Em “Smith”, Angie e Brad explodem muitas coisas, carregam bazucas, e quebram objetos, o que faz muito sentido: de que outro jeito um casal entediado pode se divertir? Ambos são matadores de aluguel, os bambambans no seu ramo, logo, não erram nunca. A menos que um esteja atirando contra o outro. E todos os extras que os perseguem provavelmente não são assassinos profissionais, porque estes erram sempre. Não valem a roupa ninja que usam. São absolutamente incapazes de acertar a cabeça de um dos protagonistas. O máximo que acontece com Angie e Brad é ficar com um arranhãozinho sexy no rosto. Aliás, não entendi como uma super mega baita ultra atiradora como a Angelina tem metade do rosto coberto por cabelo. Ela é a Veronica Lake das matadoras de aluguel. Não atrapalha nadinha na hora de acertar o alvo? Só gostei das poucas seqüências em que o casal busca ajuda de um conselheiro matrimonial, porque sugere que a chama da paixão também se apaga pros glamurosos. Claro que pra eles o apagamento é mais rápido, uns dez minutos, talvez.

Mas a violência doméstica nunca foi tão sexy. Antes do filme se tornar interminável e eu começar a torcer pra que os dois se matassem de vez, teve uma cena em que o Brad descarrega uma metralhadora na Angie e ela se esconde atrás da porta da geladeira, que bloqueia todas as balas. Nessa hora, virei pro maridão e falei: “Viu? Não disse que a gente precisa de uma geladeira inox?”. Mas, tirando esse momento de identificação, constatei que os ricos realmente levam uma vida diferente da minha. Por exemplo, sabe quando às vezes a gente prende um dedo numa janela e dói durante horas?
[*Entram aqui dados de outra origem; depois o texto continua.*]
-- pv_equiv track=rewrite | github.com/PeiweiHu/cinspector | cinspector/nodes/node.py | point2index
-- ===== SOURCE A (Python) =====
-- from typing import Dict, Optional, Iterable, TYPE_CHECKING
--
-- def point2index(s: str, row: int, col: int) -> Optional[int]:
--     """ return the character index at the specified row and column in the string s.
--
--     Args:
--         s (str): a string
--         row (int): row, start from 0
--         col (int): column, start from 0
--
--     Return:
--         the character index, or None if it fails
--     """
--
--     lines = s.split('\n')
--     if row < 0 or row >= len(lines):
--         return None
--     if col < 0 or col >= len(lines[row]):
--         return None
--
--     index = sum(len(line) + 1 for line in lines[:row])
--     return index + col
-- ===== SOURCE B (Python) =====
-- def point2index(s: str, row: int, col: int):
--     """Single forward scan: walk past `row` newlines, then measure the current line."""
--     if row < 0 or col < 0:
--         return None
--     i = 0
--     r = row
--     while r > 0:            # advance to the index just after the r-th newline
--         if i >= len(s):
--             return None     # string ends before `row` newlines are seen
--         if s[i] == '\n':
--             r -= 1
--         i += 1
--     start = i
--     end = start
--     while end < len(s) and s[end] != '\n':
--         end += 1
--     if col >= end - start:
--         return None
--     return start + col
-- ===== Notes on version B (the rewrite author's own statement) =====
-- stated objective: alternative
-- what changed: B replaces A's split-into-all-lines plus prefix-length sum by a single forward scan that walks past `row` newlines to find the line start and then measures the current line, never building the line list.
import Mathlib
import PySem

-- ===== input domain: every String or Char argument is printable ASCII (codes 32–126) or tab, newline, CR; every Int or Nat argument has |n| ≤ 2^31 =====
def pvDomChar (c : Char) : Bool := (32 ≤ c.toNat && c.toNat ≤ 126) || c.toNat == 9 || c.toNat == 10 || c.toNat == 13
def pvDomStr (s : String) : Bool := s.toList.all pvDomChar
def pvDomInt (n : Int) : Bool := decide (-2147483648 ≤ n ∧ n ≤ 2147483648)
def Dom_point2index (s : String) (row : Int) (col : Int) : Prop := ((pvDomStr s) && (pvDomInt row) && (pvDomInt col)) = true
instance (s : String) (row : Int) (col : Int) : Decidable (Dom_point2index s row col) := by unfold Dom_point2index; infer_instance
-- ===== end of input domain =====

-- B replaces split-all-lines-and-sum-prefixes by a single forward scan past `row`
-- newlines (objective: alternative decomposition, same asymptotic cost, no line list built).

-- ===== PORT A =====
-- lines = s.split('\n'); guard row; guard col against len(lines[row]); sum(len(line)+1 for line in lines[:row]) + col
def point2index (s : String) (row : Int) (col : Int) : Option Int :=
  let lines := PySem.Chars.splitOn s.toList ['\n']
  if row < 0 ∨ (lines.length : Int) ≤ row then none
  else
    if col < 0 ∨ ((PySem.List.pyGetD lines row []).length : Int) ≤ col then none
    else
      let index : Int := ((PySem.List.slice lines none (some row)).map (fun line => (line.length : Int) + 1)).sum
      some (index + col)

-- ===== PORT B =====
-- _line_start(s, i, r): index just after the r-th newline, walking the suffix of s one char at a time
def lineStart (cs : List Char) (r : Int) (i : Nat) : Option (Nat × List Char) :=
  if r = 0 then some (i, cs)
  else match cs with
    | [] => none
    | c :: rest => if c = '\n' then lineStart rest (r - 1) (i + 1) else lineStart rest r (i + 1)

-- the `while end < len(s) and s[end] != '\n'` loop: length of the current line
def lineLen (cs : List Char) : Nat :=
  match cs with
  | [] => 0
  | c :: rest => if c = '\n' then 0 else lineLen rest + 1

def point2index_alt (s : String) (row : Int) (col : Int) : Option Int :=
  if row < 0 ∨ col < 0 then none
  else match lineStart s.toList row 0 with
    | none => none
    | some (start, rest) =>
      if (lineLen rest : Int) ≤ col then none
      else some ((start : Int) + col)

-- ===== PRECONDITION & SPEC =====
def Spec_point2index (s : String) (row : Int) (col : Int) (out : Option Int) : Prop := out = point2index_alt s row col
instance (s : String) (row : Int) (col : Int) (out : Option Int) : Decidable (Spec_point2index s row col out) := by unfold Spec_point2index; infer_instance

-- ===== CLAIM (what is proved, stated in full; the proofs are below) =====
def Claim_equal_point2index : Prop := ∀ (s : String) (row : Int) (col : Int), Dom_point2index s row col → Spec_point2index s row col (point2index s row col)

-- ===== LEMMAS AND PROOFS =====

-- proof-side reference splitter on a single-char separator
def split1 (cs : List Char) : List (List Char) :=
  match cs with
  | [] => [[]]
  | c :: rest =>
    if c = '\n' then [] :: split1 rest
    else match split1 rest with
      | [] => [[c]]
      | h :: t => (c :: h) :: t

lemma split1_ne_nil (cs : List Char) : split1 cs ≠ [] := by
  cases cs with
  | nil => simp [split1]
  | cons c rest =>
    simp only [split1]
    split_ifs
    · simp
    · cases h : split1 rest <;> simp

lemma go_spec (fuel : Nat) (l cur : List Char) (acc : List (List Char)) (h : l.length ≤ fuel) :
    PySem.Chars.splitOn.go ['\n'] fuel l cur acc =
      acc.reverse ++ ((cur.reverse ++ (split1 l).headI) :: (split1 l).tail) := by
  induction fuel generalizing l cur acc with
  | zero =>
    have : l = [] := by cases l <;> simp_all
    subst this
    simp [PySem.Chars.splitOn.go, split1]
  | succ fuel ih =>
    cases l with
    | nil => simp [PySem.Chars.splitOn.go, split1]
    | cons c rest =>
      simp only [PySem.Chars.splitOn.go]
      by_cases hc : c = '\n'
      · subst hc
        rw [if_pos (by simp [List.isPrefixOf])]
        rw [ih _ _ _ (by simpa using Nat.le_of_succ_le_succ h)]
        simp [split1]
        obtain ⟨h0, t0, he⟩ : ∃ h0 t0, split1 rest = h0 :: t0 := by
          cases hs : split1 rest with
          | nil => exact absurd hs (split1_ne_nil rest)
          | cons a b => exact ⟨a, b, rfl⟩
        simp [he]
      · rw [if_neg (by simp [List.isPrefixOf]; exact fun h => hc h.symm)]
        rw [ih _ _ _ (by simpa using Nat.le_of_succ_le_succ h)]
        obtain ⟨h0, t0, he⟩ : ∃ h0 t0, split1 rest = h0 :: t0 := by
          cases hs : split1 rest with
          | nil => exact absurd hs (split1_ne_nil rest)
          | cons a b => exact ⟨a, b, rfl⟩
        simp [split1, hc, he]

lemma splitOn_eq_split1 (cs : List Char) : PySem.Chars.splitOn cs ['\n'] = split1 cs := by
  rw [PySem.Chars.splitOn]
  rw [go_spec _ _ _ _ (by omega)]
  obtain ⟨h0, t0, he⟩ : ∃ h0 t0, split1 cs = h0 :: t0 := by
    cases hs : split1 cs with
    | nil => exact absurd hs (split1_ne_nil cs)
    | cons a b => exact ⟨a, b, rfl⟩
  simp [he]

def prefixLen (r : Nat) (cs : List Char) : Nat :=
  (((split1 cs).take r).map (fun l => l.length + 1)).sum

lemma lineStart_lt (cs : List Char) (r : Nat) (i : Nat) (h : r < (split1 cs).length) :
    lineStart cs (r : Int) i = some (i + prefixLen r cs, cs.drop (prefixLen r cs)) := by
  induction cs generalizing r i with
  | nil =>
    have : r = 0 := by simp [split1] at h; omega
    subst this
    simp [lineStart, prefixLen]
  | cons c rest ih =>
    cases r with
    | zero => simp [lineStart, prefixLen]
    | succ r' =>
      rw [lineStart, if_neg (by push_cast; omega : ¬(((r'+1:Nat) : Int) = 0))]
      by_cases hc : c = '\n'
      · subst hc
        rw [if_pos rfl, show ((r'+1:Nat) : Int) - 1 = ((r' : Nat) : Int) by push_cast; ring]
        rw [ih r' (i+1) (by simp [split1] at h; omega)]
        have hp : prefixLen (r'+1) ('\n'::rest) = prefixLen r' rest + 1 := by
          simp [prefixLen, split1]; omega
        rw [hp]
        simp only [List.drop_succ_cons, Option.some.injEq, Prod.mk.injEq]
        exact ⟨by omega, trivial⟩
      · obtain ⟨h0, t0, he⟩ : ∃ h0 t0, split1 rest = h0 :: t0 := by
          cases hs : split1 rest with
          | nil => exact absurd hs (split1_ne_nil rest)
          | cons a b => exact ⟨a, b, rfl⟩
        have hs1 : split1 (c::rest) = (c :: h0) :: t0 := by simp [split1, hc, he]
        rw [if_neg hc]
        rw [ih (r'+1) (i+1) (by rw [he]; rw [hs1] at h; simpa using h)]
        have hp : prefixLen (r'+1) (c::rest) = prefixLen (r'+1) rest + 1 := by
          simp [prefixLen, hs1, he]; omega
        rw [hp]
        simp only [List.drop_succ_cons, Option.some.injEq, Prod.mk.injEq]
        exact ⟨by omega, trivial⟩

lemma lineStart_ge (cs : List Char) (r : Nat) (i : Nat) (h : (split1 cs).length ≤ r) :
    lineStart cs (r : Int) i = none := by
  induction cs generalizing r i with
  | nil =>
    have h1 : r ≠ 0 := by simp [split1] at h; omega
    rw [lineStart, if_neg (by exact_mod_cast h1)]
  | cons c rest ih =>
    by_cases hc : c = '\n'
    · subst hc
      have h2 : (split1 rest).length + 1 ≤ r := by simpa [split1] using h
      cases r with
      | zero => omega
      | succ r' =>
        rw [lineStart, if_neg (by push_cast; omega : ¬(((r'+1:Nat) : Int) = 0)), if_pos rfl,
          show ((r'+1:Nat) : Int) - 1 = ((r' : Nat) : Int) by push_cast; ring]
        exact ih r' (i+1) (by omega)
    · obtain ⟨h0, t0, he⟩ : ∃ h0 t0, split1 rest = h0 :: t0 := by
        cases hs : split1 rest with
        | nil => exact absurd hs (split1_ne_nil rest)
        | cons a b => exact ⟨a, b, rfl⟩
      have hs1 : split1 (c::rest) = (c :: h0) :: t0 := by simp [split1, hc, he]
      have hr : r ≠ 0 := by rw [hs1] at h; simp at h; omega
      rw [lineStart, if_neg (by exact_mod_cast hr), if_neg hc]
      exact ih r (i+1) (by rw [he]; rw [hs1] at h; simpa using h)

lemma lineLen_eq (cs : List Char) : lineLen cs = (split1 cs).headI.length := by
  induction cs with
  | nil => simp [lineLen, split1]
  | cons c rest ih =>
    by_cases hc : c = '\n'
    · subst hc; simp [lineLen, split1]
    · obtain ⟨h0, t0, he⟩ : ∃ h0 t0, split1 rest = h0 :: t0 := by
        cases hs : split1 rest with
        | nil => exact absurd hs (split1_ne_nil rest)
        | cons a b => exact ⟨a, b, rfl⟩
      simp [lineLen, split1, hc, ih, he]

lemma split1_drop (cs : List Char) (r : Nat) (h : r < (split1 cs).length) :
    split1 (cs.drop (prefixLen r cs)) = (split1 cs).drop r := by
  induction cs generalizing r with
  | nil =>
    have : r = 0 := by simp [split1] at h; omega
    subst this; simp [prefixLen]
  | cons c rest ih =>
    cases r with
    | zero => simp [prefixLen]
    | succ r' =>
      by_cases hc : c = '\n'
      · subst hc
        have hp : prefixLen (r'+1) ('\n'::rest) = prefixLen r' rest + 1 := by
          simp [prefixLen, split1]; omega
        rw [hp, List.drop_succ_cons, ih r' (by simp [split1] at h; omega)]
        simp [split1]
      · obtain ⟨h0, t0, he⟩ : ∃ h0 t0, split1 rest = h0 :: t0 := by
          cases hs : split1 rest with
          | nil => exact absurd hs (split1_ne_nil rest)
          | cons a b => exact ⟨a, b, rfl⟩
        have hs1 : split1 (c::rest) = (c :: h0) :: t0 := by simp [split1, hc, he]
        have hp : prefixLen (r'+1) (c::rest) = prefixLen (r'+1) rest + 1 := by
          simp [prefixLen, hs1, he]; omega
        rw [hp, List.drop_succ_cons, ih (r'+1) (by rw [he]; rw [hs1] at h; simpa using h)]
        simp [hs1, he]

lemma getD_eq_headI_drop (ls : List (List Char)) (r : Nat) (h : r < ls.length) :
    ls.getD r [] = (ls.drop r).headI := by
  induction ls generalizing r with
  | nil => simp at h
  | cons a t ih =>
    cases r with
    | zero => simp
    | succ r' => simp only [List.getD_cons_succ, List.drop_succ_cons]; exact ih r' (by simpa using h)

lemma sum_map_cast (ls : List (List Char)) :
    ((ls.map (fun l => (l.length : Int) + 1)).sum) = ((ls.map (fun l => l.length + 1)).sum : Nat) := by
  induction ls with
  | nil => simp
  | cons a t ih => simp [ih]

-- ===== VERDICT (by name: the statement is the Claim_ definition above) =====
theorem point2index_spec : Claim_equal_point2index := by
  intro s row col _
  unfold Spec_point2index point2index point2index_alt
  simp only [splitOn_eq_split1]
  by_cases hr : row < 0
  · simp [hr]
  by_cases hc : col < 0
  · by_cases hL : ((split1 s.toList).length : Int) ≤ row
    · simp [hr, hc, hL]
    · simp [hr, hc, hL]
  -- row ≥ 0, col ≥ 0
  have hrow : row = ((row.toNat : Nat) : Int) := by omega
  by_cases hL : ((split1 s.toList).length : Int) ≤ row
  · have hnone : lineStart s.toList row 0 = none := by
      rw [hrow]; exact lineStart_ge _ _ _ (by omega)
    simp [hr, hc, hL, hnone]
  · have hlt : row.toNat < (split1 s.toList).length := by omega
    have hsome : lineStart s.toList row 0 =
        some (0 + prefixLen row.toNat s.toList, s.toList.drop (prefixLen row.toNat s.toList)) := by
      rw [hrow]; exact lineStart_lt _ _ _ hlt
    have hgd : PySem.List.pyGetD (split1 s.toList) row [] =
        ((split1 s.toList).drop row.toNat).headI := by
      rw [hrow, PySem.List.pyGetD_natCast]
      simp only [Int.toNat_natCast]
      rw [getD_eq_headI_drop _ _ hlt]
    have hll : lineLen (s.toList.drop (prefixLen row.toNat s.toList)) =
        ((split1 s.toList).drop row.toNat).headI.length := by
      rw [lineLen_eq, split1_drop _ _ hlt]
    have hsl : PySem.List.slice (split1 s.toList) none (some row) =
        (split1 s.toList).take row.toNat := by
      rw [PySem.List.slice_to _ (by omega)]
    have hsum : (((split1 s.toList).take row.toNat).map (fun line => (line.length : Int) + 1)).sum
        = (prefixLen row.toNat s.toList : Int) := by
      rw [sum_map_cast]; rfl
    rw [if_neg (by omega : ¬(row < 0 ∨ ((split1 s.toList).length : Int) ≤ row)),
        if_neg (by omega : ¬(row < 0 ∨ col < 0)), hsome]
    simp only [hgd, hll, hsl, hsum, Nat.zero_add]
    split_ifs with h1 h2 <;> first | rfl | omega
Aqui acontecem coisas bem piores com outros membros dos ricaços e ninguém solta nem um “Ai”. A propósito, li uma estatística ontem dizendo que 0,02% da população mundial é milionária, ou seja, tem mais de um milhão de dólares (no Brasil, esse número é de 98 mil pessoas, todos clientes da Dasloser, imagino). Aí me veio à mente uma dúvida terrível: será que 0,02% da população é astro de cinema?!

Pois é, eu já usei a palavra “sexy” duas vezes neste texto, mas a verdade é que não existe cena de sexo em “Smith”, porque, a gente sabe, o público-alvo pra esse tipo de aventura é o pré-adolescente. No sistema de censura americano, não há problema algum em explodir ou mutilar um órgão genital (o do Brad é chutado), mas basta a ameaça de alguém acariciá-lo pro filme ser proibido pra menores de 18 anos. É uma questão cultural, e a gente deve sempre respeitar a cultura alheia, mas você não acha os americanos doentes? O pênis do Brad Pitt deveria ser tratado com muito mais respeito! Vou começar uma campanha e já volto.